The Depression and Bipolar Support Alliance of Northern Virginia      

DBSA-NOVA: Support For Loved Ones

Support Group

B ipolar disorder, also known as manic-depressive illness, is a brain disorder that has a significant impact on the loved ones of those who suffer as well as those who suffer from the illness. Different from the normal ups and downs that everyone goes through, the symptoms of bipolar disorder are severe, and they often leave family members reeling, searching for solutions from therapists, psychologists, psychiatrists, other mental health professionals and support groups in order to help their loved ones with bipolar. The disorder often contributes to additional character flaws, personality disorders and can result in damaged relationships, poor job or school performance and even suicide. But there is good news: bipolar disorder can be treated, and people with this illness can lead full and productive lives. One of the most important elements to successful recovery is learning about bipolar by the person who suffers and their loved ones, and then building a support network of loved ones made up of family and/or friends.

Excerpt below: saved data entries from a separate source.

theorem foldl_str_init {α : Type} (g : α → String) (l : List α) (a : String) :
    l.foldl (fun acc x => acc ++ g x) a = a ++ l.foldl (fun acc x => acc ++ g x) "" := by
  have := foldl_str_pull g l a ""
  rwa [String.append_empty] at this

theorem bodyN_eq (n_matched : List Int) :
    (fun (html : String) (i : Int) =>
      let html := if n_matched.contains i then html ++ pvNHit else html ++ pvBlank18
      if PySem.Int.mod (i + 1) 10 == 0 then html ++ pvBlank24 else html)
    = fun acc i => acc ++ fragN n_matched i := by
  funext acc i
  simp only [fragN]
  split_ifs <;> simp [String.append_assoc, String.append_empty]

theorem bodyC_eq (c_matched : List Int) :
    (fun (html : String) (i : Int) =>
      let html := if c_matched.contains i then html ++ pvCHit else html ++ pvBlank18
      if PySem.Int.mod (i + 1) 10 == 0 then html ++ pvBlank24 else html)
    = fun acc i => acc ++ fragC c_matched i := by
  funext acc i
  simp only [fragC]
  split_ifs <;> simp [String.append_assoc, String.append_empty]

theorem bodyR_eq (n_matched c_matched : List Int) :
    (fun (html : String) (p : Int × String) =>
      let i := p.1
      let res := p.2
      let both := n_matched.contains i && c_matched.contains i
      let nterm := n_matched.contains i
      let cterm := c_matched.contains i
      let bgfg := if both then ("#27ae60", "white")
                  else if nterm then ("#E74C3C", "white")
                  else if cterm then ("#3498DB", "white")
                  else ("#f0f0f0", "#aaa")
      let html := html ++ pvResSpan bgfg.1 bgfg.2 res
      if PySem.Int.mod (i + 1) 10 == 0 then html ++ pvNumSpan i else html)
    = fun acc p => acc ++ fragR n_matched c_matched p := by
  funext acc p
  simp only [fragR]
  split_ifs <;> simp [String.append_assoc, String.append_empty]

-- B's loop body, as a function of the buffer triple
theorem bodyB_eq (n_matched c_matched : List Int) :
    (fun (bufs : String × String × String) (p : Int × String) =>
      let i := p.1
      let res := p.2
      let nterm := n_matched.contains i
      let cterm := c_matched.contains i
      let nbuf := bufs.1 ++ (if nterm then pvNHit else pvBlank18)
      let bgfg := if nterm && cterm then ("#27ae60", "white")
                  else if nterm then ("#E74C3C", "white")
                  else if cterm then ("#3498DB", "white")
                  else ("#f0f0f0", "#aaa")
      let rbuf := bufs.2.1 ++ pvResSpan bgfg.1 bgfg.2 res
      let cbuf := bufs.2.2 ++ (if cterm then pvCHit else pvBlank18)
      if PySem.Int.mod (i + 1) 10 == 0 then
        (nbuf ++ pvBlank24, rbuf ++ pvNumSpan i, cbuf ++ pvBlank24)
      else
        (nbuf, rbuf, cbuf))
    = fun bufs p => (bufs.1 ++ fragN n_matched p.1,
                     bufs.2.1 ++ fragR n_matched c_matched p,
                     bufs.2.2 ++ fragC c_matched p.1) := by
  funext bufs p
  simp only [fragN, fragR, fragC]
  split_ifs <;> simp [String.append_assoc, String.append_empty]
-- matrix semantics
theorem pvMatmul_sem (a b : List Nat) (v : Nat) :
    pvApply (pvMatmul a b) v = pvApply a (pvApply b v) := by
  unfold pvMatmul
  rw [pvApply_eq_R (List.map (fun c => pvApply a c) b) v]
  have h0 : pvApply a 0 = 0 := by rw [pvApply_eq_R]; exact pvR_zero a
  have hlin : ∀ x y, pvApply a (x ^^^ y) = pvApply a x ^^^ pvApply a y := by
    intro x y
    rw [pvApply_eq_R, pvApply_eq_R, pvApply_eq_R]; exact pvR_linear a x y
  rw [pvR_map (fun c => pvApply a c) h0 hlin b v, ← pvApply_eq_R b v]

theorem pvPowLoop_sem : ∀ (n : Nat) (r b : List Nat) (v : Nat),
    pvApply (pvPowLoop r b n) v = pvApply r ((fun x => pvApply b x)^[n] v) := by
  intro n
  induction n using Nat.strong_induction_on with
  | _ n ih =>
    intro r b v
    rw [pvPowLoop]
    by_cases h0 : n = 0
    · simp [h0]
    · simp only [h0, if_false]
      rw [ih (n/2) (Nat.div_lt_self (by omega) (by omega))]
      have hbb : (fun x => pvApply (pvMatmul b b) x) = (fun x => pvApply b x)^[2] := by
        funext x
        simp [pvMatmul_sem, Function.iterate_succ_apply']
      rw [hbb, ← Function.iterate_mul]
      by_cases hodd : n % 2 = 1
      · simp only [if_pos hodd]
        rw [pvMatmul_sem]
        have hstep : pvApply b ((fun x => pvApply b x)^[2 * (n/2)] v)
            = (fun x => pvApply b x)^[2 * (n/2) + 1] v :=
          (Function.iterate_succ_apply' (fun x => pvApply b x) (2 * (n/2)) v).symm
        rw [hstep]
        have h2 : 2 * (n/2) + 1 = n := by omega
        rw [h2]
      · simp only [if_neg hodd]
        have h2 : 2 * (n/2) = n := by omega
        rw [h2]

If you are a loved one of someone with bipolar and want to be a part of their support network (a potentially life or death element of their recovery), we recommend that you check out our publications links for more information, and check out some of the sites listed below.

Centreville Loved Ones Support Group (Bipolar Disorder ONLY): The main way we support family and friends are through our meetings in Centreville. The group meets every other Wednesday (Refer to the calendar for the next meeting date) at 7 p.m at 5675 Stone Road, Suite 230, Centreville, VA 20120. Directions can be found below. If you have any questions, contact Loved Ones Support Group.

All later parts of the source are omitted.